2 前項の場合において、特殊整理人は、遅滞なく、当該記名証券が在外会社の在外店舗の有するものである旨、前項に規定する主務大臣の承認により当該記名証券は無効とし新たにその再発行を請求する旨及び利害関係人がこれについて異議があれば一定の期間内に事由を具して主務大臣に申し出るべき旨を公告し、且つ、在外店舗所有記名証券一覧表の写を第13条に規定する主たる店舗に備え置き、利害関係人の閲覧に供しなければならない。
3 前項の公告は、2回以上するものとし、同項の期間は、最初の公告の日から60日とする。
4 主務大臣は、第1項の承認をするには、利害関係人の異議の申出を参しゃくしなければならない。
5 主務大臣は、第1項の承認をしたときは、その旨を公告しなければならない。
6 第1項の承認があったときは、当該記名証券は無効とし、特殊整理人は、その再発行を請求することができる。
7 民法施行法(明治31年法律第11号)第57条、商法(明治32年法律第48号)第230条及び国債に関する法律(明治39年法律第34号)第5条の規定は、前6項の場合には、適用しない。
8 在外会社がその在外店舗において国若しくは本邦の地方公共団体又は本邦内に本店若しくは主たる事務所を有する法人の発行に係る登録債(登録国債、登録地方債、登録社債及び特別の法律により設立された法人の発行する債券で登録されているものをいう。以下同じ。)で本邦外をその元利の支払を受ける場所とするものを所有しているときは、特殊整理人は、就職の後遅滞なく、当該登録債の元利の支払を受ける場所を本邦内に変更しなければならない。但し、主務省令で定める登録債については、この限りでない。
9 第6項の請求により再発行された記名証券に係る国債、地方債、社債、特別の法律により設立された法人の発行する債券及び株式又は出資の持分並びに前項の規定により元利の支払を受ける場所を変更された登録債は、第2条第1項第6号イに該当する整理財産とみなす。
(担保権の消滅及び財団からの分離)
第6条 整理財産に属する資産を目的とする担保権は、指定日において消滅する。
2 前項の場合において、担保権の登記の抹消は、登記権利者だけで申請することができる。
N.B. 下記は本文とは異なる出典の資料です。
-- the inner q-loop: at most one q matches, and it is N // p
theorem inner_eq (N : Int) (hN : 1 ≤ N) (p : Int) (hp : 0 ≤ p) (acc : Option Int) :
    (PySem.List.pyRange p N 1).foldl
        (fun acc2 q => if p * q == N then some ((Int.lcm (p - 1) (q - 1) : Nat) : Int) else acc2) acc
      = if (PySem.List.pyRange p N 1).any (fun q => p * q == N)
          then some ((Int.lcm (p - 1) (PySem.Int.floordiv N p - 1) : Nat) : Int) else acc := by
  apply foldl_lastif_const (fun q => p * q == N)
    (fun q => ((Int.lcm (p - 1) (q - 1) : Nat) : Int)) _ _ acc
  intro q hq hmatch
  have hpq : p * q = N := by simpa using hmatch
  have hp0 : 0 < p := by
    rcases hp.lt_or_eq with h | h
    · exact h
    · exfalso; rw [← h, zero_mul] at hpq; omega
  rw [floordiv_exact p q N hp0 hpq]

-- A's match condition at p equals "2 ≤ p and p divides N", given p*p < N
theorem cond_iff (N : Int) (hN : 5 ≤ N) (p : Nat) (hlt : (p : Int) * (p : Int) < N) :
    ((PySem.List.pyRange (p : Int) N 1).any (fun q => (p : Int) * q == N) = true)
      ↔ (2 ≤ p ∧ ((p : Int) ∣ N)) := by
  rw [List.any_eq_true]
  constructor
  · rintro ⟨q, hq, hm⟩
    have hpq : (p : Int) * q = N := by simpa using hm
    have hmem := (PySem.List.mem_pyRange_one).mp hq
    have hdvd : (p : Int) ∣ N := Dvd.intro q hpq
    refine ⟨?_, hdvd⟩
    by_contra hlt2
    interval_cases p
    · rw [Nat.cast_zero, zero_mul] at hpq; omega
    · rw [Nat.cast_one, one_mul] at hpq; omega
  · rintro ⟨h2, hdvd⟩
    obtain ⟨q, hq⟩ := hdvd
    have hp0 : (0 : Int) < (p : Int) := by exact_mod_cast (show 0 < p by omega)
    have hpq : (p : Int) < q := by nlinarith
    have hqN : q < N := by nlinarith
    refine ⟨q, ?_, by simp [hq]⟩
    exact (PySem.List.mem_pyRange_one).mpr ⟨by omega, hqN⟩

theorem descFind_eq_findP (N : Int) :
    ∀ m, descFind (fun p => decide (2 ≤ p) && decide ((p : Int) ∣ N)) (m + 1) = findP N m := by
  intro m
  induction m with
  | zero => simp [descFind, findP]
  | succ m ih =>
    match m, ih with
    | 0, _ => simp [descFind, findP]
    | k + 1, ih =>
      show (if _ then _ else _) = findP N (k + 2)
      rw [show findP N (k + 2)
            = (if PySem.Int.mod N ((k + 2 : Nat) : Int) == 0 then some (k + 2)
               else findP N (k + 1)) from rfl]
      by_cases hdvd : ((k + 2 : Nat) : Int) ∣ N
      · have hm : PySem.Int.mod N ((k + 2 : Nat) : Int) = 0 :=
          (PySem.Int.mod_eq_zero_iff_dvd N _).mpr hdvd
        push_cast at hdvd hm
        simp [hdvd, hm]
      · have hm : ¬ PySem.Int.mod N ((k + 2 : Nat) : Int) = 0 :=
          fun h => hdvd ((PySem.Int.mod_eq_zero_iff_dvd N _).mp h)
        simp only [show (2 ≤ k + 2) = True by simp, decide_true, Bool.true_and, hdvd,
          decide_false, Bool.false_eq_true, if_false, beq_iff_eq, hm, ih]

theorem findP_spec (N : Int) :
    ∀ m p, findP N m = some p → 2 ≤ p ∧ ((p : Int) ∣ N) ∧ p ≤ m := by
  intro m
  induction m with
  | zero => intro p h; simp [findP] at h
  | succ m ih =>
    match m, ih with
    | 0, _ => intro p h; simp [findP] at h
    | k + 1, ih =>
      intro p h
      rw [show findP N (k + 2)
            = (if PySem.Int.mod N ((k + 2 : Nat) : Int) == 0 then some (k + 2)
               else findP N (k + 1)) from rfl] at h
      by_cases hm : PySem.Int.mod N ((k + 2 : Nat) : Int) = 0
      · simp only [hm, beq_self_eq_true, if_true, Option.some.injEq] at h
        subst h
        exact ⟨by omega, (PySem.Int.mod_eq_zero_iff_dvd N _).mp hm, le_refl _⟩
      · simp only [beq_iff_eq, hm, if_false] at h
        obtain ⟨h1, h2, h3⟩ := ih p h
        exact ⟨h1, h2, by omega⟩
-- pv_equiv track=rewrite | github.com/Apich238/mySAT | generator.py | CNFt_open_branches
-- ===== SOURCE A (Python) =====
-- import math
--
-- def CNFt_open_branches(f):
--     def extend_liters(a, ls):
--         nl = ls  # .copy()
--
--         if -a in nl:
--             return None
--         elif a in nl:
--             return nl
--         else:
--             return nl + (a,)
--
--     def optimize_set(s0):
--         if len(s0) < 2:
--             return s0
--         s = list(s0)
--         s.sort(key=lambda l: len(l))
--         i = 0
--         while i < len(s):
--             a = s[i]
--             j = i + 1
--             while j < len(s):
--                 b = s[j]
--                 if is_strong_subset(a, b):
--                     s.pop(j)
--                 else:
--                     j += 1
--             i += 1
--         return set(s)
--
--     def atree_rec(branch, liters=()):
--         if len(branch) == 0:
--             return {tuple(sorted(liters, key=math.fabs))}
--         else:
--             res = set()
--             b = branch.copy()
--             dis = b.pop(0)
--             for v in dis:
--                 nl = extend_liters(v, liters)
--                 if nl is None:
--                     continue
--                 rb = sorted([tuple([m for m in x if m != -v]) for x in b if v not in x], key=len)
--                 r = atree_rec(rb, nl)
--                 if r is not None and len(r) > 0:
--                     res.update(r)
--                     # res.extend(r)
--             # if len(res) > 5:
--             #     res = optimize_set(res)
--             return res
--
--     open_branches = atree_rec(f)
--     return optimize_set(open_branches)
--
-- def is_strong_subset(a, b):
--     # a<b
--     if len(a) >= len(b):
--         return False
--     for am in a:
--         if not am in b:
--             return False
--     return True
-- ===== SOURCE B (Python) =====
-- def CNFt_open_branches(f):
--     # iterative DFS with an explicit stack instead of recursion, then a single
--     # left-to-right minimisation pass over the size-sorted deduplicated leaves
--     stack = [(list(f), ())]
--     leaves = []
--     while stack:
--         clauses, lits = stack.pop()
--         if not clauses:
--             leaves.append(tuple(sorted(lits, key=abs)))
--             continue
--         first, rest = clauses[0], clauses[1:]
--         for v in reversed(first):
--             if -v in lits:
--                 continue
--             nl = lits if v in lits else lits + (v,)
--             rb = sorted([tuple(m for m in x if m != -v) for x in rest if v not in x], key=len)
--             stack.append((rb, nl))
--     ordered = list(dict.fromkeys(leaves))
--     ordered.sort(key=len)
--     accepted = []
--     for b in ordered:
--         if not any(set(a) < set(b) for a in accepted):
--             accepted.append(b)
--     return set(accepted)
-- ===== Notes on version B (the rewrite author's own statement) =====
-- stated objective: alternative
-- what changed: B replaces A's recursive tree walk by an iterative explicit-stack DFS loop collecting leaves into a flat list, and replaces A's destructive sort-and-pop subsumption sweep (nested while loops with list.pop) by a single left-to-right pass over the size-sorted deduplicated leaves that keeps a branch only if no already-accepted branch is a strict subset of it (set(a) < set(b)).
import Mathlib
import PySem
3 整理財産に属する資産が工場財団又は鉱業財団に属する場合には、当該資産は、指定日において、当該財団から除かれ、当該財団に属さないこととする。
4 前項の場合における工場財団又は鉱業財団の財団目録の記載の変更の登記の申請書には、当該財団に属する財産の一部が整理財産に属するものであることの証明書を添附しなければならない。
5 前項の申請書には、抵当権者の同意書又はこれに代るべき裁判の謄本を添附することを要しない。
(債務消滅行為等の禁止)
第7条 特殊整理人は、第19条の規定による整理計画書の認可があり、且つ、主務大臣の指示があった後でなければ、整理財産に属する債務について、弁済その他債務を消滅する行為をすることができない。但し、左に掲げる債務については、この限りでない。
 特殊整理に要する費用に係る債務(第10条第5項に規定する特殊整理人の報酬を除く。)
 許可業務について生じた債務
 国又は地方公共団体の公租公課(戦時補償特別税、非戦災者税及び非戦災家屋税並びに昭和20年9月2日以前に終了した事業年度分に対するものを除く。)その他主務省令で定めるこれに準ずる債務
 弁済その他債務を消滅する行為について、財務大臣の許可を受けた債務
2 特殊整理人は、第19条の規定による整理計画書の認可があり、かつ、主務大臣の指示があった後でなければ整理財産に属する資産を処分することができない。ただし、資産を処分する取引又は行為について、財務大臣の許可を受けた場合は、この限りでない。
(相殺、強制執行等の禁止)
第8条 整理財産に属する債務の債権者は、当該債権につき相殺をなし、又は整理財産に属する資産に対して強制執行、仮差押え、仮処分若しくは担保権の実行としての競売をすることができない。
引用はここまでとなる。